What the exercise asks = Pick out every line of the entries below where "pvMain" occurs, and copy those lines.

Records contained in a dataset
-- pv_equiv track=rewrite | github.com/mbaljko/vault-grading-pipeline | 01_units/pipelines/pl1C_rubric_devt/python/layer1_indicator_scoring_runtime.py | has_windowed_group_alignment
-- ===== SOURCE A (Python) =====
-- def has_windowed_group_alignment(group_spans: dict[str, list[tuple[int, int]]], window_size: int) -> bool:
-- 	groups = [group_name for group_name, spans in group_spans.items() if spans]
-- 	if not groups:
-- 		return False
--
-- 	def dfs(group_index: int, current_min: int, current_max: int) -> bool:
-- 		if group_index >= len(groups):
-- 			return (current_max - current_min) <= window_size
-- 		for start, end in group_spans[groups[group_index]]:
-- 			next_min = min(current_min, start)
-- 			next_max = max(current_max, end)
-- 			if (next_max - next_min) > window_size:
-- 				continue
-- 			if dfs(group_index + 1, next_min, next_max):
-- 				return True
-- 		return False
--
-- 	for start, end in group_spans[groups[0]]:
-- 		if dfs(1, start, end):
-- 			return True
-- 	return False
-- ===== SOURCE B (Python) =====
-- def has_windowed_group_alignment(group_spans: dict[str, list[tuple[int, int]]], window_size: int) -> bool:
-- 	groups = [spans for spans in group_spans.values() if spans]
-- 	starts = sorted({start for spans in groups for start, _ in spans})
-- 	return any(
-- 		all(
-- 			any(start >= left and end <= left + window_size for start, end in spans)
-- 			for spans in groups
-- 		)
-- 		for left in starts
-- 	)
-- ===== Notes on version B (the rewrite author's own statement) =====
-- stated objective: faster
-- what changed: Replaces A's depth-first search over all per-group span combinations by a sweep over the distinct candidate left boundaries (span starts), checking for each boundary that every group has one span fitting in [left, left+window]; equivalence holds because any feasible combination is witnessed by its minimal chosen start.
import Mathlib
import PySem

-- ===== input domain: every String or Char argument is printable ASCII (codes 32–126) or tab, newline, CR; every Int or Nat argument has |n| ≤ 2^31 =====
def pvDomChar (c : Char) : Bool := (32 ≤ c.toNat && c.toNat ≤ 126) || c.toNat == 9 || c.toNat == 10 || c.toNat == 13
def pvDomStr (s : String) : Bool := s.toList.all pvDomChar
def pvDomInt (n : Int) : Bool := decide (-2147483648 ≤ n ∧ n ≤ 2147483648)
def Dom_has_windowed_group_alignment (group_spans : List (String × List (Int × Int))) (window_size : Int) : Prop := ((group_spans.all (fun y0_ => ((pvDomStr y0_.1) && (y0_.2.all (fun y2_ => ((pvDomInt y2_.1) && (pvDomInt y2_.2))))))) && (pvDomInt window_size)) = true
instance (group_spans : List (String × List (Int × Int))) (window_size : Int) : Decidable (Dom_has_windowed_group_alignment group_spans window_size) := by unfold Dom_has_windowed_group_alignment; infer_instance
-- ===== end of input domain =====

-- B replaces A's exponential per-group DFS over span combinations by a sweep over the
-- distinct candidate left boundaries (span starts), checking each group for one fitting span.

-- ===== PORT A =====
-- group_spans[name]: first-match lookup on the association list (Python dict lookup);
-- the default [] is never reached, since A only looks up names taken from the dict itself.
def pvLookupA (group_spans : List (String × List (Int × Int))) (name : String) : List (Int × Int) :=
  ((PySem.Dict.mk group_spans).get? name).getD []
-- pv_equiv track=rewrite | github.com/keenon/AddBiomechanics | server/app/reactive_s3/reactive_s3_index.py | makeTopicPubSubSafe
-- ===== SOURCE A (Python) =====
-- def makeTopicPubSubSafe(path: str) -> str:
--     MAX_TOPIC_LEN = 80
--     if (len(path) > MAX_TOPIC_LEN):
--         segments = path.split("/")
--         if (len(segments[0]) > MAX_TOPIC_LEN):
--             return segments[0][0:MAX_TOPIC_LEN]
--         reconstructed = ''
--         segmentCursor = 0
--         while segmentCursor < len(segments):
--             proposedNext = reconstructed
--             if segmentCursor > 0:
--                 proposedNext += '/'
--             proposedNext += segments[segmentCursor]
--             segmentCursor += 1
--
--             if len(proposedNext) < MAX_TOPIC_LEN:
--                 reconstructed = proposedNext
--             else:
--                 break
--         return reconstructed
--     return path
-- ===== SOURCE B (Python) =====
-- def makeTopicPubSubSafe(path: str) -> str:
--     MAX_TOPIC_LEN = 80
--     if len(path) <= MAX_TOPIC_LEN:
--         return path
--     segments = path.split("/")
--     if len(segments[0]) > MAX_TOPIC_LEN:
--         return segments[0][:MAX_TOPIC_LEN]
--     # count leading segments whose joined length stays < MAX, then join once
--     total = -1  # joined length of first k segments is sum(len)+k-1
--     k = 0
--     for seg in segments:
--         total += 1 + len(seg)
--         if total >= MAX_TOPIC_LEN:
--             break
--         k += 1
--     return "/".join(segments[:k])
-- ===== Notes on version B (the rewrite author's own statement) =====
-- stated objective: simpler
-- what changed: B replaces the while-loop that rebuilds the candidate string on every iteration with an integer running-total scan that counts how many leading segments fit, followed by a single join of that prefix.
import Mathlib
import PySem

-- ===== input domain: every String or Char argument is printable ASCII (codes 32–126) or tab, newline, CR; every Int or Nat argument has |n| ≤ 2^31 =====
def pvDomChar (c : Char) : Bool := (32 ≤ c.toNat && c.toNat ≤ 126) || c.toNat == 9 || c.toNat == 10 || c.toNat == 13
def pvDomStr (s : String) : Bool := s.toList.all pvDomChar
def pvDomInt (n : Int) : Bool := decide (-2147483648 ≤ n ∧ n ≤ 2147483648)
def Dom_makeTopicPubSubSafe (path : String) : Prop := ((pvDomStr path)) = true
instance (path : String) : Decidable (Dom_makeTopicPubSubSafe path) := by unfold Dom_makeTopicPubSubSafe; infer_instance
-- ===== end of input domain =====

-- B replaces A's string-rebuilding while-loop by an integer running-total count of
-- fitting segments followed by a single join (objective: simpler).

-- ===== PORT A =====
-- while segmentCursor < len(segments): rebuild the candidate string, keep it if < 80
def pvLoopA (segments : List (List Char)) (cursor : Nat) (reconstructed : List Char) :
    List Char :=
  if h : cursor < segments.length then
    let proposedNext :=
      (if cursor > 0 then reconstructed ++ ['/'] else reconstructed) ++ segments[cursor]
    if proposedNext.length < 80 then
      pvLoopA segments (cursor + 1) proposedNext
    else
      reconstructed
  else
    reconstructed
termination_by segments.length - cursor

def makeTopicPubSubSafe (path : String) : String :=
  if PySem.Str.len path > 80 then
    let segments := PySem.Chars.splitOn path.toList ['/']
    if (PySem.List.pyGetD segments 0 []).length > 80 then
      String.ofList (PySem.List.slice (PySem.List.pyGetD segments 0 []) (some 0) (some 80))
    else
      String.ofList (pvLoopA segments 0 [])
  else
    path

-- ===== PORT B =====
-- for seg in segments: total += 1 + len(seg); break when total >= 80 else k += 1
def pvCountFit (segs : List (List Char)) (total : Int) (k : Nat) : Nat :=
  match segs with
  | [] => k
  | s :: rest =>
    let total' := total + 1 + (s.length : Int)
    if total' ≥ 80 then k else pvCountFit rest total' (k + 1)

def makeTopicPubSubSafe_alt (path : String) : String :=
  if PySem.Str.len path ≤ 80 then
    path
  else
    let segments := PySem.Chars.splitOn path.toList ['/']
    if (PySem.List.pyGetD segments 0 []).length > 80 then
      String.ofList (PySem.List.slice (PySem.List.pyGetD segments 0 []) none (some 80))
    else
      String.ofList
        (PySem.Chars.join ['/'] (segments.take (pvCountFit segments (-1) 0)))

-- ===== PRECONDITION & SPEC =====
def Spec_makeTopicPubSubSafe (path : String) (out : String) : Prop := out = makeTopicPubSubSafe_alt path
instance (path : String) (out : String) : Decidable (Spec_makeTopicPubSubSafe path out) := by unfold Spec_makeTopicPubSubSafe; infer_instance

-- ===== CLAIM (what is proved, stated in full; the proofs are below) =====
def Claim_equal_makeTopicPubSubSafe : Prop := ∀ (path : String), Dom_makeTopicPubSubSafe path → Spec_makeTopicPubSubSafe path (makeTopicPubSubSafe path)

-- ===== LEMMAS AND PROOFS =====

-- proof helper: the suffix A's loop appends after the first segment has been accepted
def pvExtra (rest : List (List Char)) (total : Int) : List Char :=
  match rest with
  | [] => []
  | s :: rest' =>
    if total + 1 + (s.length : Int) < 80 then
      ('/' :: s) ++ pvExtra rest' (total + 1 + (s.length : Int))
    else
      []

-- proof helper: structural count of additional fitting segments
def pvFit (rest : List (List Char)) (total : Int) : Nat :=
  match rest with
  | [] => 0
  | s :: rest' =>
    if total + 1 + (s.length : Int) ≥ 80 then 0
    else 1 + pvFit rest' (total + 1 + (s.length : Int))

lemma pvCountFit_eq (segs : List (List Char)) (total : Int) (k : Nat) :
    pvCountFit segs total k = k + pvFit segs total := by
  induction segs generalizing total k with
  | nil => simp [pvCountFit, pvFit]
  | cons s rest ih =>
    simp only [pvCountFit, pvFit]
    split_ifs with h
    · simp
    · rw [ih]; omega

-- A's loop from cursor ≥ 1, written on the dropped suffix
def pvLoopTail (rest : List (List Char)) (r : List Char) : List Char :=
  match rest with
  | [] => r
  | s :: rest' =>
    let p := (r ++ ['/']) ++ s
    if p.length < 80 then pvLoopTail rest' p else r

lemma pvLoopA_eq_tail (segments : List (List Char)) (cursor : Nat) (r : List Char)
    (hc : 1 ≤ cursor) :
    pvLoopA segments cursor r = pvLoopTail (segments.drop cursor) r := by
  generalize hfuel : segments.length - cursor = fuel
  induction fuel generalizing cursor r with
  | zero =>
    rw [pvLoopA]
    have hge : ¬ cursor < segments.length := by omega
    have hdrop : segments.drop cursor = [] := List.drop_eq_nil_of_le (by omega)
    simp [hge, hdrop, pvLoopTail]
  | succ n ih =>
    have h : cursor < segments.length := by omega
    rw [pvLoopA]
    have hdrop : segments.drop cursor = segments[cursor] :: segments.drop (cursor + 1) :=
      List.drop_eq_getElem_cons h
    have hpos : cursor > 0 := hc
    rw [hdrop, pvLoopTail]
    simp only [h, dif_pos, if_pos hpos]
    by_cases hp : ((r ++ ['/']) ++ segments[cursor]).length < 80
    · rw [if_pos hp, if_pos hp, ih (cursor + 1) _ (by omega) (by omega)]
    · rw [if_neg hp, if_neg hp]

lemma pvLoopTail_spec (rest : List (List Char)) (r : List Char) :
    pvLoopTail rest r = r ++ pvExtra rest (r.length : Int) := by
  induction rest generalizing r with
  | nil => simp [pvLoopTail, pvExtra]
  | cons s rest' ih =>
    simp only [pvLoopTail, pvExtra]
    have hlen : ((r ++ ['/']) ++ s).length = r.length + 1 + s.length := by
      simp; omega
    by_cases h : (r.length : Int) + 1 + (s.length : Int) < 80
    · have h' : ((r ++ ['/']) ++ s).length < 80 := by omega
      rw [if_pos h', if_pos h, ih]
      have hcast : (((r ++ ['/']) ++ s).length : Int) = (r.length : Int) + 1 + (s.length : Int) := by
        rw [hlen]; push_cast; ring
      rw [hcast]
      simp
    · have h' : ¬ ((r ++ ['/']) ++ s).length < 80 := by omega
      rw [if_neg h', if_neg h]
      simp

lemma pvJoin_take_fit (rest : List (List Char)) (s : List Char) (total : Int) :
    PySem.Chars.join ['/'] (s :: rest.take (pvFit rest total)) =
      s ++ pvExtra rest total := by
  induction rest generalizing s total with
  | nil => simp [pvFit, pvExtra, PySem.Chars.join_singleton]
  | cons s' rest' ih =>
    simp only [pvFit, pvExtra]
    by_cases h : total + 1 + (s'.length : Int) < 80
    · rw [if_neg (by omega), if_pos h]
      rw [show 1 + pvFit rest' (total + 1 + (s'.length : Int)) =
            (pvFit rest' (total + 1 + (s'.length : Int))) + 1 by omega]
      rw [List.take_succ_cons, PySem.Chars.join_cons_cons, ih]
      simp
    · rw [if_pos (by omega), if_neg h]
      simp [PySem.Chars.join_singleton]

lemma pvMain (segments : List (List Char))
    (hguard : ¬ (PySem.List.pyGetD segments 0 []).length > 80) :
    pvLoopA segments 0 [] =
      PySem.Chars.join ['/'] (segments.take (pvCountFit segments (-1) 0)) := by
  cases segments with
  | nil => simp [pvLoopA, pvCountFit, PySem.Chars.join_nil]
  | cons s0 rest =>
    have hget : PySem.List.pyGetD (s0 :: rest) 0 [] = s0 := by
      simp [PySem.List.pyGetD, PySem.List.pyGet?, PySem.List.pyIdx?]
    rw [hget] at hguard
    rw [pvLoopA]
    simp only [List.length_cons, Nat.zero_lt_succ, dif_pos, List.getElem_cons_zero]
    norm_num
    rw [pvCountFit]
    simp only [show (-1 : Int) + 1 + (s0.length : Int) = (s0.length : Int) by ring]
    by_cases h80 : (s0.length : Int) ≥ 80
    · rw [if_neg (by omega : ¬ s0.length < 80), if_pos h80]
      simp [PySem.Chars.join_nil]
    · rw [if_pos (by omega : s0.length < 80), if_neg h80]
      rw [pvLoopA_eq_tail (s0 :: rest) 1 s0 (by omega)]
      rw [List.drop_one, List.tail_cons]
      rw [pvLoopTail_spec, pvCountFit_eq]
      rw [show (0:Nat) + 1 + pvFit rest (s0.length : Int) =
            (1 + pvFit rest (s0.length : Int)) by omega]
      rw [show (1 + pvFit rest (s0.length : Int)) = pvFit rest (s0.length : Int) + 1 by omega]
      rw [List.take_succ_cons, pvJoin_take_fit]

lemma pvSlice_eq (s : List Char) :
    PySem.List.slice s (some (0:Int)) (some (80:Int)) =
      PySem.List.slice s none (some (80:Int)) := by
  rw [PySem.List.slice_to s (by omega : (0:Int) ≤ 80),
    PySem.List.slice_toNat s (by omega) (by omega)]
  simp

-- ===== VERDICT (by name: the statement is the Claim_ definition above) =====
theorem makeTopicPubSubSafe_spec : Claim_equal_makeTopicPubSubSafe := by
  intro path _
  unfold Spec_makeTopicPubSubSafe
  simp only [makeTopicPubSubSafe, makeTopicPubSubSafe_alt]
  by_cases hlen : PySem.Str.len path > 80
  · rw [if_pos hlen, if_neg (show ¬ PySem.Str.len path ≤ 80 by omega)]
    by_cases hguard : (PySem.List.pyGetD (PySem.Chars.splitOn path.toList ['/']) 0 []).length > 80
    · rw [if_pos hguard, if_pos hguard, pvSlice_eq]
    · rw [if_neg hguard, if_neg hguard, pvMain _ hguard]
  · rw [if_neg hlen, if_pos (show PySem.Str.len path ≤ 80 by omega)]
-- pv_equiv track=rewrite | github.com/CinnamonSlayer/YaDc | src/pss_training.py | _get_key_for_training_sort
-- ===== SOURCE A (Python) =====
-- TRAINING_DESIGN_KEY_NAME = 'TrainingDesignId'
--
-- def _get_key_for_training_sort(training_info: dict, training_designs_data: dict) -> str:
--     result = ''
--     parent_infos = _get_parents(training_info, training_designs_data)
--     if parent_infos:
--         for parent_info in parent_infos:
--             result += parent_info[TRAINING_DESIGN_KEY_NAME].zfill(4)
--     result += training_info[TRAINING_DESIGN_KEY_NAME].zfill(4)
--     return result
--
-- def _get_parents(training_info: dict, training_designs_data: dict) -> list:
--     parent_training_design_id = training_info['RequiredTrainingDesignId']
--     if parent_training_design_id == '0':
--         parent_training_design_id = None
--
--     if parent_training_design_id is not None:
--         parent_info = training_designs_data[parent_training_design_id]
--         result = _get_parents(parent_info, training_designs_data)
--         result.append(parent_info)
--         return result
--     else:
--         return []
-- ===== SOURCE B (Python) =====
-- TRAINING_DESIGN_KEY_NAME = 'TrainingDesignId'
--
-- def _get_key_for_training_sort(training_info: dict, training_designs_data: dict) -> str:
--     ids = []
--     node = training_info
--     while True:
--         ids.append(node[TRAINING_DESIGN_KEY_NAME])
--         required_id = node['RequiredTrainingDesignId']
--         if required_id == '0':
--             break
--         node = training_designs_data[required_id]
--     return ''.join(i.zfill(4) for i in reversed(ids))
-- ===== Notes on version B (the rewrite author's own statement) =====
-- stated objective: simpler
-- what changed: Replaces the recursive _get_parents helper (which builds a list of parent dicts and then folds their ids) by a single iterative walk up the parent chain that collects ids and joins their reverse, with no recursion and no intermediate list of dicts.
import Mathlib
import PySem

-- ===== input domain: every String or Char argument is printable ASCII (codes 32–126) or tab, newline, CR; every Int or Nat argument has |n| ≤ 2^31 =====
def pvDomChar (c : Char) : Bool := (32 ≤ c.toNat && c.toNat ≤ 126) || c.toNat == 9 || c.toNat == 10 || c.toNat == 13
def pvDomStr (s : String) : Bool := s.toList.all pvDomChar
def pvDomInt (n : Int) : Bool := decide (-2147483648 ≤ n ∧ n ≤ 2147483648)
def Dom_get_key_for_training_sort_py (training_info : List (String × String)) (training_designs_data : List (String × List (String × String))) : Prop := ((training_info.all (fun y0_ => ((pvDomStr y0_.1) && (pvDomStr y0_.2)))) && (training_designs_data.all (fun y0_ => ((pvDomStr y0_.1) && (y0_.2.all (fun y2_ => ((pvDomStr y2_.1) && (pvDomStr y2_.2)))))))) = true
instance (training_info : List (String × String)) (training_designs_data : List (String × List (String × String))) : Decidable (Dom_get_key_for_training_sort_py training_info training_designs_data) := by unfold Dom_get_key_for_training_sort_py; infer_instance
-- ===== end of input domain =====

-- B replaces the recursive parent-list helper by an iterative walk that collects ids and joins their reverse (objective: simpler).

-- ===== PORT A =====
-- _get_parents, with a fuel guard for totality only (Pre_ guarantees the chain
-- ends within training_designs_data.length parent steps; outside Pre_ the Python raises).
def pvParentsA (fuel : Nat) (training_info : List (String × String)) (training_designs_data : List (String × List (String × String))) : List (List (String × String)) :=
  let pid := (List.lookup "RequiredTrainingDesignId" training_info).getD ""
  if pid == "0" then []
  else
    match fuel with
    | 0 => []
    | f + 1 =>
      let pinfo := (List.lookup pid training_designs_data).getD []
      pvParentsA f pinfo training_designs_data ++ [pinfo]

def get_key_for_training_sort_py (training_info : List (String × String)) (training_designs_data : List (String × List (String × String))) : String :=
  let parent_infos := pvParentsA training_designs_data.length training_info training_designs_data
  let result := parent_infos.foldl (fun acc p => acc ++ PySem.Str.zfill ((List.lookup "TrainingDesignId" p).getD "") 4) ""
  result ++ PySem.Str.zfill ((List.lookup "TrainingDesignId" training_info).getD "") 4

-- ===== PORT B =====
-- the iterative while-loop collecting ids, as fuel recursion (fuel for totality only)
def pvIdsB (fuel : Nat) (node : List (String × String)) (training_designs_data : List (String × List (String × String))) : List String :=
  let id := (List.lookup "TrainingDesignId" node).getD ""
  let rid := (List.lookup "RequiredTrainingDesignId" node).getD ""
  if rid == "0" then [id]
  else
    match fuel with
    | 0 => [id]
    | f + 1 => id :: pvIdsB f ((List.lookup rid training_designs_data).getD []) training_designs_data

def get_key_for_training_sort_py_alt (training_info : List (String × String)) (training_designs_data : List (String × List (String × String))) : String :=
  (((pvIdsB training_designs_data.length training_info training_designs_data).reverse.map (fun i => PySem.Str.zfill i 4)).foldl (· ++ ·) "")

-- ===== PRECONDITION & SPEC =====
-- Pre_ holds exactly where the Python A returns: both keys are present on every node of the
-- parent chain, every required parent id is a key of training_designs_data, and the chain
-- reaches '0' (a chain that does not repeat a node has at most |training_designs_data| parent
-- steps; a repeating chain makes A recurse forever, i.e. raise RecursionError).
def pvChainOk (fuel : Nat) (node : List (String × String)) (training_designs_data : List (String × List (String × String))) : Bool :=
  (List.lookup "TrainingDesignId" node).isSome &&
  match List.lookup "RequiredTrainingDesignId" node with
  | none => false
  | some rid =>
    if rid == "0" then true
    else
      match fuel, List.lookup rid training_designs_data with
      | _, none => false
      | 0, some _ => false
      | f + 1, some p => pvChainOk f p training_designs_data

def Pre_get_key_for_training_sort_py (training_info : List (String × String)) (training_designs_data : List (String × List (String × String))) : Prop :=
  pvChainOk training_designs_data.length training_info training_designs_data = true
instance (training_info : List (String × String)) (training_designs_data : List (String × List (String × String))) : Decidable (Pre_get_key_for_training_sort_py training_info training_designs_data) := by unfold Pre_get_key_for_training_sort_py; infer_instance

def pvWitness_get_key_for_training_sort_py : (List (String × String)) × (List (String × List (String × String))) :=
  ([("TrainingDesignId", "2"), ("RequiredTrainingDesignId", "1")],
   [("1", [("TrainingDesignId", "1"), ("RequiredTrainingDesignId", "0")])])

def Spec_get_key_for_training_sort_py (training_info : List (String × String)) (training_designs_data : List (String × List (String × String))) (out : String) : Prop := out = get_key_for_training_sort_py_alt training_info training_designs_data
instance (training_info : List (String × String)) (training_designs_data : List (String × List (String × String))) (out : String) : Decidable (Spec_get_key_for_training_sort_py training_info training_designs_data out) := by unfold Spec_get_key_for_training_sort_py; infer_instance

-- ===== CLAIM (what is proved, stated in full; the proofs are below) =====
def Claim_equal_get_key_for_training_sort_py : Prop := ∀ (training_info : List (String × String)) (training_designs_data : List (String × List (String × String))), Dom_get_key_for_training_sort_py training_info training_designs_data → Pre_get_key_for_training_sort_py training_info training_designs_data → Spec_get_key_for_training_sort_py training_info training_designs_data (get_key_for_training_sort_py training_info training_designs_data)

-- ===== LEMMAS AND PROOFS =====

theorem pv_str_append_assoc (a b c : String) : a ++ b ++ c = a ++ (b ++ c) := by
  apply String.ext
  simp [List.append_assoc]

theorem pv_str_empty_append (a : String) : "" ++ a = a := by
  apply String.ext
  simp

theorem pv_foldA_append (l : List (List (String × String))) (a : String) :
    l.foldl (fun acc p => acc ++ PySem.Str.zfill ((List.lookup "TrainingDesignId" p).getD "") 4) a
      = a ++ l.foldl (fun acc p => acc ++ PySem.Str.zfill ((List.lookup "TrainingDesignId" p).getD "") 4) "" := by
  induction l generalizing a with
  | nil => simp [List.foldl]
  | cons x xs ih =>
    simp only [List.foldl]
    rw [ih, ih (_ ++ _), pv_str_empty_append, pv_str_append_assoc]

theorem pv_foldB_append (l : List String) (a : String) :
    l.foldl (· ++ ·) a = a ++ l.foldl (· ++ ·) "" := by
  induction l generalizing a with
  | nil => simp [List.foldl]
  | cons x xs ih =>
    simp only [List.foldl]
    rw [ih, ih ("" ++ x), pv_str_empty_append, pv_str_append_assoc]

-- core: A's fold over the parents plus its own id equals B's joined reversed id list, same fuel
theorem pv_core (d : List (String × List (String × String))) :
    ∀ (f : Nat) (ti : List (String × String)),
      (pvParentsA f ti d).foldl (fun acc p => acc ++ PySem.Str.zfill ((List.lookup "TrainingDesignId" p).getD "") 4) ""
          ++ PySem.Str.zfill ((List.lookup "TrainingDesignId" ti).getD "") 4
        = ((pvIdsB f ti d).reverse.map (fun i => PySem.Str.zfill i 4)).foldl (· ++ ·) "" := by
  intro f
  induction f with
  | zero =>
    intro ti
    simp only [pvParentsA, pvIdsB]
    split
    · simp [List.foldl]
    · simp [List.foldl]
  | succ f ih =>
    intro ti
    simp only [pvParentsA, pvIdsB]
    split
    · simp [List.foldl]
    · rw [List.foldl_append]
      simp only [List.foldl, List.reverse_cons, List.map_append, List.map_cons, List.map_nil]
      rw [List.foldl_append]
      simp only [List.foldl]
      rw [pv_foldA_append, pv_foldB_append, pv_str_empty_append, pv_str_empty_append, ih]

-- ===== VERDICT (by name: the statement is the Claim_ definition above) =====
theorem get_key_for_training_sort_py_spec : Claim_equal_get_key_for_training_sort_py := by
  intro ti d _ _
  unfold Spec_get_key_for_training_sort_py get_key_for_training_sort_py get_key_for_training_sort_py_alt
  exact pv_core d d.length ti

Answer section =
lemma pvMain (segments : List (List Char))
    · rw [if_neg hguard, if_neg hguard, pvMain _ hguard]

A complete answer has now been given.